One in five retail investors (21%) claim to have stopped using a wealth management service because its digital offering was too weak. The new research from Nucoro, a B2B fintech providing Wealth Management as a Service solutions, also reveals a gender gap around this issue, with 25% of male investors having switched providers because of this, compared to 18% of women with investments.
The findings also reveal some significant differences here based on age. Overall, 42% of retail investors say they have changed wealth management services because of a poor digital experience, but this drops to just 11% of those aged 55- 64 and 8% of those aged 65 and over.
Despite these findings, Nucoro’s research also reveals that 17% of retail investors say that the wealth management service they are using now does not currently offer them a digital service to manage their investments.
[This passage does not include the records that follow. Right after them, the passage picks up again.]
-- pv_equiv track=rewrite | github.com/rush2catch/algorithms-leetcode | Basic Data Structures/array/leet_605_CanPlaceFlowers.py | place_flowers
-- ===== SOURCE A (Python) =====
-- def place_flowers(flowerbed, n):
--
-- 	count = 1
-- 	result = 0
--
-- 	for i in range(len(flowerbed)):
-- 		if flowerbed[i] == 0:
-- 			count += 1
-- 		else:
-- 			result += int((count - 1) / 2)
-- 			count = 0
--
-- 	if count != 0:
-- 		result += int(count / 2)
--
-- 	return result >= n
-- ===== SOURCE B (Python) =====
-- def place_flowers(flowerbed, n):
--     count = 0
--     prev = 0
--     last = len(flowerbed) - 1
--     for i, cur in enumerate(flowerbed):
--         if cur == 0 and prev == 0 and (i == last or flowerbed[i + 1] == 0):
--             count += 1
--             prev = 1
--         else:
--             prev = cur
--     return count >= n
-- ===== Notes on version B (the rewrite author's own statement) =====
-- stated objective: idiomatic
-- what changed: Replaces A's zero-run accumulation (count run lengths, add int((run-1)/2) per run via float division, plus an end correction) with the standard one-pass greedy that plants a flower whenever the current cell and its effective neighbours are empty, tracked by a prev variable; constant-factor faster by avoiding the per-run float division/int() work.
import Mathlib
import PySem

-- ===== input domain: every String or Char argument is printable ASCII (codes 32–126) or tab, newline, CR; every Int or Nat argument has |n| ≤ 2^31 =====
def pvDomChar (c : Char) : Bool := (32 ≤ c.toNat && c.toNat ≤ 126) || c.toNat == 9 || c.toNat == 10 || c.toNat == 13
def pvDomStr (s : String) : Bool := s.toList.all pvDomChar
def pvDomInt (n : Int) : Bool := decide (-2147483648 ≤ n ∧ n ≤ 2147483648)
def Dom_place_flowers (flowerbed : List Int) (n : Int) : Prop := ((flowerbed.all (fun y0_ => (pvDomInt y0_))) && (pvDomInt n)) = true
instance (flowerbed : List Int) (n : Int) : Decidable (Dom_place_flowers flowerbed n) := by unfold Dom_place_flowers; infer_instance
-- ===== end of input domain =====

-- B replaces A's zero-run accumulation with the standard one-pass greedy (plant when the
-- current cell and its effective neighbours are empty, tracked by a `prev` variable);
-- same O(n) cost, more idiomatic. Neither program mutates its arguments.

-- ===== PORT A =====
-- A's loop state: (count, result).  Python's `int((count - 1) / 2)` truncates toward
-- zero (exact here: count ≤ len(flowerbed) + 1, far below float precision), so it is
-- ported as Int.tdiv.
def place_flowers (flowerbed : List Int) (n : Int) : Bool :=
  let st := flowerbed.foldl
    (fun (s : Int × Int) x =>
      if x = 0 then (s.1 + 1, s.2) else (0, s.2 + (s.1 - 1).tdiv 2))
    (1, 0)
  let result := if st.1 ≠ 0 then st.2 + st.1.tdiv 2 else st.2
  decide (result ≥ n)

-- ===== PORT B =====
-- B's loop: `prev` is the effective value of the previous cell, `count` the flowers
-- planted so far; the `i == last or flowerbed[i+1] == 0` look-ahead becomes a match
-- on the tail of the list.
def pfGreedy : List Int → Int → Int → Int
  | [], _, count => count
  | cur :: rest, prev, count =>
    if cur = 0 ∧ prev = 0 ∧ (rest = [] ∨ rest.head? = some 0) then
      pfGreedy rest 1 (count + 1)
    else
      pfGreedy rest cur count

def place_flowers_alt (flowerbed : List Int) (n : Int) : Bool :=
  decide (pfGreedy flowerbed 0 0 ≥ n)

-- ===== PRECONDITION & SPEC =====
def Spec_place_flowers (flowerbed : List Int) (n : Int) (out : Bool) : Prop := out = place_flowers_alt flowerbed n
instance (flowerbed : List Int) (n : Int) (out : Bool) : Decidable (Spec_place_flowers flowerbed n out) := by unfold Spec_place_flowers; infer_instance

-- ===== CLAIM (what is proved, stated in full; the proofs are below) =====
def Claim_equal_place_flowers : Prop := ∀ (flowerbed : List Int) (n : Int), Dom_place_flowers flowerbed n → Spec_place_flowers flowerbed n (place_flowers flowerbed n)

-- ===== LEMMAS AND PROOFS =====

-- A's loop step and finalization, named for the proofs.
def pfStep (s : Int × Int) (x : Int) : Int × Int :=
  if x = 0 then (s.1 + 1, s.2) else (0, s.2 + (s.1 - 1).tdiv 2)

def pfFin (s : Int × Int) : Int :=
  if s.1 ≠ 0 then s.2 + s.1.tdiv 2 else s.2

lemma place_flowers_eq (flowerbed : List Int) (n : Int) :
    place_flowers flowerbed n = decide (pfFin (flowerbed.foldl pfStep (1, 0)) ≥ n) := rfl

-- The loop invariant tying A's state (c, rA) to B's state (prev p, count rB)
-- over the remaining list l.
def pfInv (l : List Int) (c rA p rB : Int) : Prop :=
  0 ≤ c ∧
  (p = 0 → 1 ≤ c ∧ rB = rA + (c - 1).tdiv 2 ∧
    (c % 2 = 0 → ∃ y t, l = y :: t ∧ y ≠ 0)) ∧
  (p ≠ 0 → c % 2 = 0 ∧ rB = rA + c.tdiv 2 ∧
    (c ≠ 0 → l = [] ∨ l.head? = some 0))

lemma tdiv2_nonneg (a : Int) (h : 0 ≤ a) : a.tdiv 2 = a / 2 := by
  rw [Int.tdiv_eq_ediv]; omega

lemma pf_key : ∀ (l : List Int) (c rA p rB : Int), pfInv l c rA p rB →
    pfFin (l.foldl pfStep (c, rA)) = pfGreedy l p rB := by
  intro l
  induction l with
  | nil =>
    intro c rA p rB ⟨hc, h0, h1⟩
    simp only [List.foldl_nil, pfGreedy, pfFin]
    have e0 := tdiv2_nonneg c hc
    by_cases hp : p = 0
    · obtain ⟨hc1, hrB, hpar⟩ := h0 hp
      have hodd : c % 2 = 1 := by
        rcases Int.emod_two_eq_zero_or_one c with h | h
        · obtain ⟨y, t, hyt, -⟩ := hpar h; cases hyt
        · exact h
      have e1 := tdiv2_nonneg (c - 1) (by omega)
      rw [if_pos (by omega : c ≠ 0)]
      omega
    · obtain ⟨hpar, hrB, -⟩ := h1 hp
      by_cases hc0 : c = 0
      · subst hc0; simp [hrB]
      · rw [if_pos hc0]; omega
  | cons x rest ih =>
    intro c rA p rB ⟨hc, h0, h1⟩
    simp only [List.foldl_cons]
    by_cases hx : x = 0
    · subst hx
      have hstep : pfStep (c, rA) 0 = (c + 1, rA) := by simp [pfStep]
      rw [hstep]
      by_cases hp : p = 0
      · obtain ⟨hc1, hrB, hpar⟩ := h0 hp
        have hodd : c % 2 = 1 := by
          rcases Int.emod_two_eq_zero_or_one c with h | h
          · obtain ⟨y, t, hyt, hy⟩ := hpar h; cases hyt; exact absurd rfl hy
          · exact h
        have e1 := tdiv2_nonneg (c - 1) (by omega)
        have e2 := tdiv2_nonneg (c + 1) (by omega)
        have e3 := tdiv2_nonneg (c + 1 - 1) (by omega)
        by_cases hplant : rest = [] ∨ rest.head? = some 0
        · -- B plants here
          have hgr : pfGreedy (0 :: rest) p rB = pfGreedy rest 1 (rB + 1) := by
            simp only [pfGreedy]
            rw [if_pos (by exact ⟨by trivial, hp, hplant⟩)]
          rw [hgr]
          apply ih
          refine ⟨by omega, fun h => absurd h (by norm_num),
            fun _ => ⟨by omega, by omega, fun _ => hplant⟩⟩
        · -- B does not plant: the next cell exists and is nonzero
          have hgr : pfGreedy (0 :: rest) p rB = pfGreedy rest 0 rB := by
            simp only [pfGreedy]
            rw [if_neg (by rintro ⟨-, -, h⟩; exact hplant h)]
          rw [hgr]
          apply ih
          refine ⟨by omega, fun _ => ⟨by omega, by omega, fun _ => ?_⟩,
            fun h => absurd rfl h⟩
          cases rest with
          | nil => exact absurd (Or.inl rfl) hplant
          | cons y t =>
            refine ⟨y, t, rfl, fun hy0 => ?_⟩
            subst hy0; exact hplant (Or.inr rfl)
      · obtain ⟨hpar, hrB, -⟩ := h1 hp
        have e0 := tdiv2_nonneg c hc
        have e2 := tdiv2_nonneg (c + 1) (by omega)
        have e3 := tdiv2_nonneg (c + 1 - 1) (by omega)
        have hgr : pfGreedy (0 :: rest) p rB = pfGreedy rest 0 rB := by
          simp only [pfGreedy]
          rw [if_neg (by rintro ⟨-, h, -⟩; exact hp h)]
        rw [hgr]
        apply ih
        exact ⟨by omega, fun _ => ⟨by omega, by omega,
          fun h => absurd (by omega : c % 2 = 1) (by omega)⟩,
          fun h => absurd rfl h⟩
    · -- x ≠ 0: A closes the current run, B records prev = x
      have hstep : pfStep (c, rA) x = (0, rA + (c - 1).tdiv 2) := by
        simp [pfStep, hx]
      rw [hstep]
      have hgr : pfGreedy (x :: rest) p rB = pfGreedy rest x rB := by
        simp only [pfGreedy]
        rw [if_neg (by rintro ⟨h, -, -⟩; exact hx h)]
      rw [hgr]
      have hrB : rB = rA + (c - 1).tdiv 2 := by
        by_cases hp : p = 0
        · exact (h0 hp).2.1
        · obtain ⟨hpar, hrB, hz⟩ := h1 hp
          have hc0 : c = 0 := by
            by_contra hc0
            rcases hz hc0 with h | h
            · cases h
            · simp only [List.head?] at h
              exact hx (by injection h)
          subst hc0
          have t1 : ((0:Int) - 1).tdiv 2 = 0 := by decide
          have t2 : Int.tdiv 0 2 = 0 := by decide
          omega
      apply ih
      refine ⟨le_refl 0, fun h => absurd h hx,
        fun _ => ⟨by decide, ?_, fun h => absurd rfl h⟩⟩
      have t2 : Int.tdiv 0 2 = 0 := by decide
      omega

-- ===== VERDICT (by name: the statement is the Claim_ definition above) =====
theorem place_flowers_spec : Claim_equal_place_flowers := by
  intro flowerbed n _
  unfold Spec_place_flowers place_flowers_alt
  rw [place_flowers_eq]
  have h := pf_key flowerbed 1 0 0 0
    ⟨by decide, fun _ => ⟨le_refl 1, by decide, by intro h; cases h⟩, fun h => absurd rfl h⟩
  rw [h]
-- one loop iteration: A's step at index k equals B's step at (k, sorted[k]), and the
-- selection-sort invariant (permutation + sorted prefix) is preserved
theorem pv_step_eq (tab S t : List Int) (ops : List String) (k : Nat) (s : Int)
    (hS : S.Perm tab) (hsort : S.Pairwise (· < ·)) (htab : t.Perm tab)
    (hpre : t.take k = S.take k) (hk : k < tab.length) (hs : S[k]? = some s) :
    pvStepA (t, ops) (k : Int) = pvStepB (t, ops) ((k : Int), s) ∧
    (pvStepA (t, ops) (k : Int)).1.Perm tab ∧
    (pvStepA (t, ops) (k : Int)).1.take (k + 1) = S.take (k + 1) := by
  have hkS : k < S.length := by rw [hS.length_eq]; exact hk
  have hkt : k < t.length := by rw [htab.length_eq]; exact hk
  have hsk : S[k] = s := by
    have := List.getElem?_eq_getElem hkS
    rw [this] at hs; exact Option.some.inj hs
  have hdropS : S.drop k = s :: S.drop (k + 1) := by
    rw [List.drop_eq_getElem_cons hkS, hsk]
  have htS : t.Perm S := htab.trans hS.symm
  have hdropperm : (t.drop k).Perm (S.drop k) := by
    have h1 : (t.take k ++ t.drop k).Perm (S.take k ++ S.drop k) := by
      rw [List.take_append_drop, List.take_append_drop]; exact htS
    rw [hpre] at h1
    exact (List.perm_append_left_iff _).mp h1
  have hpd : (S.drop k).Pairwise (· < ·) := hsort.sublist (List.drop_sublist k S)
  have hlt_rest : ∀ y ∈ S.drop (k + 1), s < y := by
    rw [hdropS] at hpd
    exact (List.pairwise_cons.mp hpd).1
  have hmem_t : s ∈ t.drop k := by
    rw [hdropperm.mem_iff, hdropS]; exact List.mem_cons_self
  have hminb : ∀ y ∈ t.drop k, s ≤ y := by
    intro y hy
    have hy' : y ∈ S.drop k := hdropperm.mem_iff.mp hy
    rw [hdropS] at hy'
    rcases List.mem_cons.mp hy' with h | h
    · exact le_of_eq h.symm
    · exact le_of_lt (hlt_rest y h)
  have hmin : PySem.List.min? (t.drop k) (fun x => x) = some s := pv_min_eq _ _ hmem_t hminb
  have hnotpre : s ∉ t.take k := by
    rw [hpre]
    intro hmem
    obtain ⟨l, hl, hval⟩ := List.getElem_of_mem hmem
    have hlk : l < k := by rw [List.length_take] at hl; omega
    have hlS : l < S.length := by omega
    have : S[l] < S[k] := List.pairwise_iff_getElem.mp hsort l k hlS hkS hlk
    rw [hsk] at this
    rw [List.getElem_take] at hval
    omega
  obtain ⟨d0, hd0⟩ : ∃ d0, PySem.List.index? (t.drop k) s = some d0 := by
    cases h : PySem.List.index? (t.drop k) s with
    | none => rw [PySem.List.index?_eq_none_iff] at h; exact absurd hmem_t h
    | some d0 => exact ⟨d0, rfl⟩
  have hidx : PySem.List.index? t s = some (k + d0) := by
    have := pv_index_append (t.take k) (t.drop k) s d0 hnotpre hd0
    rw [List.take_append_drop, List.length_take_of_le (le_of_lt hkt)] at this
    exact this
  obtain ⟨hd0lt, hd0val, -⟩ := PySem.List.getElem_of_index?_eq_some hd0
  have hjt : k + d0 < t.length := by
    have := List.length_drop (l := t) (i := k); omega
  have hslice : PySem.List.slice t (some (k : Int)) none = t.drop k :=
    PySem.List.slice_from_natCast _ _
  have htk : t[k + d0]'hjt = s := by
    have h1 : (t.drop k)[d0]? = some s := by
      rw [List.getElem?_eq_getElem hd0lt, hd0val]
    rw [List.getElem?_drop, List.getElem?_eq_getElem hjt] at h1
    exact Option.some.inj h1
  by_cases hzero : d0 = 0
  · -- no flip: both steps leave the state unchanged
    subst hzero
    have heq : pvStepA (t, ops) (k : Int) = (t, ops) := by
      simp only [pvStepA, hslice, hmin, hidx]
      simp
    have heqB : pvStepB (t, ops) ((k : Int), s) = (t, ops) := by
      simp only [pvStepB, Int.toNat_natCast, hd0]
      simp
    have htk0 : t[k]'hkt = s := by simpa using htk
    refine ⟨by rw [heq, heqB], by rw [heq]; exact htab, ?_⟩
    rw [heq]
    rw [List.take_succ_eq_append_getElem hkt, List.take_succ_eq_append_getElem hkS,
      hpre, hsk, htk0]
  · -- flip: both steps rebuild the list the same way and append the same string
    set j := k + d0 with hj
    have hcast : ((j : Nat) : Int) = (k : Int) + (d0 : Int) := by rw [hj]; push_cast; ring
    have hflip := pv_flip_uniform t k j (by omega) hjt
    have heqA : pvStepA (t, ops) (k : Int)
        = (t.take k ++ ((t.take (j + 1)).drop k).reverse ++ t.drop (j + 1),
           ops ++ [pvFmtFlip ((k : Int) + 1) ((j : Int) + 1)]) := by
      simp only [pvStepA, hslice, hmin, hidx]
      rw [if_pos (by rw [hcast]; omega)]
      rw [hflip]
    have heqB : pvStepB (t, ops) ((k : Int), s)
        = (t.take k ++ ((t.take (j + 1)).drop k).reverse ++ t.drop (j + 1),
           ops ++ [pvFmtFlip ((k : Int) + 1) ((j : Int) + 1)]) := by
      simp only [pvStepB, Int.toNat_natCast, hd0]
      rw [if_pos (by omega)]
    refine ⟨by rw [heqA, heqB], ?_, ?_⟩
    · -- permutation is preserved: the rebuilt list is t with a segment reversed
      rw [heqA]
      have hseg : (t.take (j + 1)).drop k = (t.drop k).take (d0 + 1) := by
        rw [List.drop_take]; congr 1; omega
      have hsplit : t = t.take k ++ ((t.drop k).take (d0 + 1) ++ t.drop (j + 1)) := by
        have h1 : (t.drop k).take (d0 + 1) ++ (t.drop k).drop (d0 + 1) = t.drop k :=
          List.take_append_drop _ _
        have h2 : (t.drop k).drop (d0 + 1) = t.drop (j + 1) := by
          rw [List.drop_drop]; congr 1
        rw [h2] at h1
        rw [h1]
        exact (List.take_append_drop k t).symm
      have hperm : (t.take k ++ ((t.take (j + 1)).drop k).reverse ++ t.drop (j + 1)).Perm t := by
        conv_rhs => rw [hsplit]
        rw [List.append_assoc]
        refine (List.perm_append_left_iff _).mpr ?_
        exact (List.reverse_perm _).append_right _ |>.trans
          ((hseg ▸ List.Perm.refl _ : ((t.take (j+1)).drop k).Perm ((t.drop k).take (d0+1))).append_right _)
      exact hperm.trans htab
    · -- sorted prefix grows by one: the reversed segment starts with s = sorted[k]
      rw [heqA]
      have hseg : (t.take (j + 1)).drop k = (t.drop k).take (d0 + 1) := by
        rw [List.drop_take]; congr 1; omega
      have hrev : ((t.drop k).take (d0 + 1)).reverse
          = s :: ((t.drop k).take d0).reverse := by
        rw [List.take_succ_eq_append_getElem hd0lt, hd0val, List.reverse_append]
        simp
      rw [hseg, hrev]
      have hlenP : (t.take k).length = k := List.length_take_of_le (le_of_lt hkt)
      rw [List.append_assoc, List.take_append, hlenP]
      have h1 : k + 1 - k = 1 := by omega
      rw [h1, List.take_take]
      have h2 : min (k + 1) k = k := by omega
      rw [h2]
      rw [List.take_succ_eq_append_getElem hkS, hpre, hsk]
      simp
-- the two folds agree step by step while the invariant holds
theorem pv_fold_eq (tab S : List Int) (hS : S.Perm tab) (hsort : S.Pairwise (· < ·)) :
    ∀ (d k : Nat) (t : List Int) (ops : List String),
      k + d = tab.length → t.Perm tab → t.take k = S.take k →
      (PySem.List.pyRange (k : Int) (tab.length : Int) 1).foldl pvStepA (t, ops)
        = (PySem.List.enumerate (S.drop k) (k : Int)).foldl pvStepB (t, ops) := by
  intro d
  induction d with
  | zero =>
    intro k t ops hk _ _
    rw [PySem.List.pyRange_one_eq_nil (by omega),
      List.drop_eq_nil_of_le (by rw [hS.length_eq]; omega)]
    rfl
  | succ d ih =>
    intro k t ops hk htab hpre
    have hklt : k < tab.length := by omega
    have hkS : k < S.length := by rw [hS.length_eq]; exact hklt
    have hs : S[k]? = some (S[k]'hkS) := List.getElem?_eq_getElem hkS
    obtain ⟨hstep, hperm', hpre'⟩ :=
      pv_step_eq tab S t ops k (S[k]'hkS) hS hsort htab hpre hklt hs
    rw [PySem.List.pyRange_one_cons (by omega), List.drop_eq_getElem_cons hkS,
      PySem.List.enumerate_cons, List.foldl_cons, List.foldl_cons, hstep]
    rw [show ((k : Int) + 1) = (((k + 1 : Nat)) : Int) by push_cast; ring]
    rw [← hstep]
    have hrec := ih (k + 1) (pvStepA (t, ops) (k : Int)).1 (pvStepA (t, ops) (k : Int)).2
      (by omega) hperm' hpre'
    simpa using hrec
Just 61% claim that the services they use currently offer this, and 22% are unsure.
When it comes to how much of people’s investment activity is currently done digitally, 24% said their digital activity made up over half of their investments.
|What percentage of your investment activity is currently done digitally||Percentage of UK retail investors|
|Less than 10%||49%|
|10% – 25%||15%|
|25 – 50%||11%|
Lennart Asshoff, CEO of Nucoro, said: “People are using more digital services for all aspects of their lives and how they manage their money is no exception.
Our research shows that many retail investors are willing to switch wealth managers if they feel the digital service is not good enough and we see this trend continuing, driven very much by younger investors.
A strong digital proposition is a necessity for any organisation offering wealth management services and not a luxury.
We expect to see more wealth managers outsourcing this part of their proposition to specialist third parties like us to ensure that they can focus on their core proposition of offering advice.”